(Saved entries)
**********

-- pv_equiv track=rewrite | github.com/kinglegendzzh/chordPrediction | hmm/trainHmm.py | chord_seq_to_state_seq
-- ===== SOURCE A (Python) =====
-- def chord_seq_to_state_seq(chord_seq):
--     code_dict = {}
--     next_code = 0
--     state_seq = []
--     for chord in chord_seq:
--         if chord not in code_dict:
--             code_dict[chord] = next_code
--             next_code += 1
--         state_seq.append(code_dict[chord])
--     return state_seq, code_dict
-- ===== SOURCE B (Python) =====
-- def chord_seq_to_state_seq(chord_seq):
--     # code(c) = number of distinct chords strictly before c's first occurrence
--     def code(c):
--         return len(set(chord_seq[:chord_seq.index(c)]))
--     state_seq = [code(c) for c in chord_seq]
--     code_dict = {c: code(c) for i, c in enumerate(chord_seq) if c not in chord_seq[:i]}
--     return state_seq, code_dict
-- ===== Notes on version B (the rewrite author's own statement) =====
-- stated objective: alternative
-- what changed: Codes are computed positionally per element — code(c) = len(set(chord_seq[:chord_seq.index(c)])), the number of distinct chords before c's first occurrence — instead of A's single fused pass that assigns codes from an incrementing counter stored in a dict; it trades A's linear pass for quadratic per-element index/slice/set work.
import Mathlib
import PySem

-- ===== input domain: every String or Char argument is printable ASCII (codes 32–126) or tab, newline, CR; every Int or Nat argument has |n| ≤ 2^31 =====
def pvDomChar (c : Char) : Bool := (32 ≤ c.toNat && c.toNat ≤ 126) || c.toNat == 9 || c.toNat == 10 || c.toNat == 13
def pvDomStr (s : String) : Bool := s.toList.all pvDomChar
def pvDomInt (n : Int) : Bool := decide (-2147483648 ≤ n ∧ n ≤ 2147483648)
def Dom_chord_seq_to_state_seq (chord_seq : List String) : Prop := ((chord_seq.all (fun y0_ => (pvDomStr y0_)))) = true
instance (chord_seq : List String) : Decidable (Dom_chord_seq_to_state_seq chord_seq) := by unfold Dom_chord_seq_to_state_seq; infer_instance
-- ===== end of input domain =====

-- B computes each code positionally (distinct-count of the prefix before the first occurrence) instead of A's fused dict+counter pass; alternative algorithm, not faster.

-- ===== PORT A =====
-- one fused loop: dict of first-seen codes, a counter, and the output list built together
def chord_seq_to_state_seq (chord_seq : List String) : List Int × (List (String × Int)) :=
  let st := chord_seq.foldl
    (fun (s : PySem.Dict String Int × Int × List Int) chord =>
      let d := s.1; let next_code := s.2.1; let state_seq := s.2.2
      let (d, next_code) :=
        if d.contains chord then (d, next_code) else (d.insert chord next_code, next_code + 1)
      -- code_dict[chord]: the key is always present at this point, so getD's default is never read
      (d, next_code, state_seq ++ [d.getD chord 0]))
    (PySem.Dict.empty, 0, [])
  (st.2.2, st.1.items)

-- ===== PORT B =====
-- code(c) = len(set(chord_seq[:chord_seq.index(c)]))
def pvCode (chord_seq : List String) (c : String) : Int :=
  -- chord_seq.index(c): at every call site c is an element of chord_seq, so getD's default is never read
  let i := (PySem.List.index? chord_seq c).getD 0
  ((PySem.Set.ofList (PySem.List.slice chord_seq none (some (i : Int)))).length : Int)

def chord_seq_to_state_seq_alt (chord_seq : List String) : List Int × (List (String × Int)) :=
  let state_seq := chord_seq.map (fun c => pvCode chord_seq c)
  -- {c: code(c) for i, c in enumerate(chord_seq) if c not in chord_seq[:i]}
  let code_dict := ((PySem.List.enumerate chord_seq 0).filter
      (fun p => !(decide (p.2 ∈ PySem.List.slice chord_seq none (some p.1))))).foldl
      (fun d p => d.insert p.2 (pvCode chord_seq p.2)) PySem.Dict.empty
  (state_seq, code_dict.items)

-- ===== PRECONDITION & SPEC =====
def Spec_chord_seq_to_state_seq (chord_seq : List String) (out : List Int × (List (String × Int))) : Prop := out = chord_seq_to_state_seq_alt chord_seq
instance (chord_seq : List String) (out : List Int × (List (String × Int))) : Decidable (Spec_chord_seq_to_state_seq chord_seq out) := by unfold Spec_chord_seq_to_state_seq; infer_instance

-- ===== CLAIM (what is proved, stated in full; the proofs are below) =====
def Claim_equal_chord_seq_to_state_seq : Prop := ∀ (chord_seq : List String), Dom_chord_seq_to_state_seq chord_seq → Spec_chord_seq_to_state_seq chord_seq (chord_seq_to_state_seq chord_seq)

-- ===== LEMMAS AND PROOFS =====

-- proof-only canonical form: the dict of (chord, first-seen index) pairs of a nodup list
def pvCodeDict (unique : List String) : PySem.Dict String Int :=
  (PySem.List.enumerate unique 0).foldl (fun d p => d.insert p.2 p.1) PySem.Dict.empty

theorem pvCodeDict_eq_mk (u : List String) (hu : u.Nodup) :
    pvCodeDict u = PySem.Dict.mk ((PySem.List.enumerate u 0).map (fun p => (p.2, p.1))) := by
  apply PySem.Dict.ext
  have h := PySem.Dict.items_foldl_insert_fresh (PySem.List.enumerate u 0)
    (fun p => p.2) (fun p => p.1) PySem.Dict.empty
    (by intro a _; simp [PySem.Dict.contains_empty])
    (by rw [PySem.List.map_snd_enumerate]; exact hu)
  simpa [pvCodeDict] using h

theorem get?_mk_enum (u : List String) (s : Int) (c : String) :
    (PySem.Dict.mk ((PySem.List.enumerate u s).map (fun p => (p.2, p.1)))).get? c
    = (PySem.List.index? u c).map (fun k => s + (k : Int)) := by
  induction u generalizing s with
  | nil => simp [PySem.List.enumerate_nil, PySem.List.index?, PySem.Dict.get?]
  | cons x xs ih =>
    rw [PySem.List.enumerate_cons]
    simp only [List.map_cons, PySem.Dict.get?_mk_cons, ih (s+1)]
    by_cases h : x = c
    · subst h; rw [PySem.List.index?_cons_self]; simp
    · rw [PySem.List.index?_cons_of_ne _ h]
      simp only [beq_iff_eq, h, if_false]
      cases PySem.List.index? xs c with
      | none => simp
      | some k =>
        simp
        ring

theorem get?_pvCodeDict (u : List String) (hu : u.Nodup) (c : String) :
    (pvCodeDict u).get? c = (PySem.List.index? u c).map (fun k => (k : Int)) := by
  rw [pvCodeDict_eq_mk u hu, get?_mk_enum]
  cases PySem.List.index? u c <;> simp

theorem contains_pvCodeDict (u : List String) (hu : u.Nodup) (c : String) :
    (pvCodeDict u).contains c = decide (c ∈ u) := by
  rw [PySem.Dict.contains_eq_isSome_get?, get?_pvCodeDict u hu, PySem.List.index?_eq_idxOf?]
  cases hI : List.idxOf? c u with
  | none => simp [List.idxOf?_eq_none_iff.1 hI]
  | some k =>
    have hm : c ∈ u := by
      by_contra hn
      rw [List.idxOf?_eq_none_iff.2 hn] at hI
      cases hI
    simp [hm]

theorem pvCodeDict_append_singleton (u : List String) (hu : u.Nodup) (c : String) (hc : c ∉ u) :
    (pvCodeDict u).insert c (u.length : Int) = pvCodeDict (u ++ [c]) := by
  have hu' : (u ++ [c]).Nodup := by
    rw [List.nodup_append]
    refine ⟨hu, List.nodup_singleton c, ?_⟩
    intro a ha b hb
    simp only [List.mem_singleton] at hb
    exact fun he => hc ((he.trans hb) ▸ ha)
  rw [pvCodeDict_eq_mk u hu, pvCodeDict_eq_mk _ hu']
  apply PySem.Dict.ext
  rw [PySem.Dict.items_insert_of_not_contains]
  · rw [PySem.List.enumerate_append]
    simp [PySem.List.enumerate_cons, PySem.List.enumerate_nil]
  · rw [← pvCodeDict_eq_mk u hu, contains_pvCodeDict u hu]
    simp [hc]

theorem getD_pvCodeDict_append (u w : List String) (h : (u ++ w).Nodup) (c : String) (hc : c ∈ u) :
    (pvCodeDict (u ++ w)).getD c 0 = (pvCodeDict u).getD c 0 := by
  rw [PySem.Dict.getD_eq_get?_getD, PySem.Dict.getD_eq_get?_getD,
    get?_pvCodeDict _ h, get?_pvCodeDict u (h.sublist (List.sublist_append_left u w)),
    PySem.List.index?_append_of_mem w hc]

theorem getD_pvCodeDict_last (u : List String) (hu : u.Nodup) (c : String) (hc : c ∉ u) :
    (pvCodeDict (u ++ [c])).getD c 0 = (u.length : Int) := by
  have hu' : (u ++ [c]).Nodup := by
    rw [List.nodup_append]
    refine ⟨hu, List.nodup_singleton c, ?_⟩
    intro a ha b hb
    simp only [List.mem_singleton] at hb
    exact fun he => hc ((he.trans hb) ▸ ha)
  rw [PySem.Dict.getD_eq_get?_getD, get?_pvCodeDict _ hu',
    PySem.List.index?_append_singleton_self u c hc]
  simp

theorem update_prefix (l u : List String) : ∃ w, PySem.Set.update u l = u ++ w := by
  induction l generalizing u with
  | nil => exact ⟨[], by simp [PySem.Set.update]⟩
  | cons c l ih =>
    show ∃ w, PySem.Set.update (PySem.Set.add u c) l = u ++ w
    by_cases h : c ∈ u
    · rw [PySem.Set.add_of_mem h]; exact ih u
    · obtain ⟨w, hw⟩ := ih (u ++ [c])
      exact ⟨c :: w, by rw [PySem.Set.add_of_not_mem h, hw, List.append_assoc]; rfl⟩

**********

Reproduce the entries above exactly, but only the lines between the line holding "theorem getD_pvCodeDict_append (u" and the line holding "show ∃ w, PySem.Set.update", inclusive.

theorem getD_pvCodeDict_append (u w : List String) (h : (u ++ w).Nodup) (c : String) (hc : c ∈ u) :
    (pvCodeDict (u ++ w)).getD c 0 = (pvCodeDict u).getD c 0 := by
  rw [PySem.Dict.getD_eq_get?_getD, PySem.Dict.getD_eq_get?_getD,
    get?_pvCodeDict _ h, get?_pvCodeDict u (h.sublist (List.sublist_append_left u w)),
    PySem.List.index?_append_of_mem w hc]

theorem getD_pvCodeDict_last (u : List String) (hu : u.Nodup) (c : String) (hc : c ∉ u) :
    (pvCodeDict (u ++ [c])).getD c 0 = (u.length : Int) := by
  have hu' : (u ++ [c]).Nodup := by
    rw [List.nodup_append]
    refine ⟨hu, List.nodup_singleton c, ?_⟩
    intro a ha b hb
    simp only [List.mem_singleton] at hb
    exact fun he => hc ((he.trans hb) ▸ ha)
  rw [PySem.Dict.getD_eq_get?_getD, get?_pvCodeDict _ hu',
    PySem.List.index?_append_singleton_self u c hc]
  simp

theorem update_prefix (l u : List String) : ∃ w, PySem.Set.update u l = u ++ w := by
  induction l generalizing u with
  | nil => exact ⟨[], by simp [PySem.Set.update]⟩
  | cons c l ih =>
    show ∃ w, PySem.Set.update (PySem.Set.add u c) l = u ++ w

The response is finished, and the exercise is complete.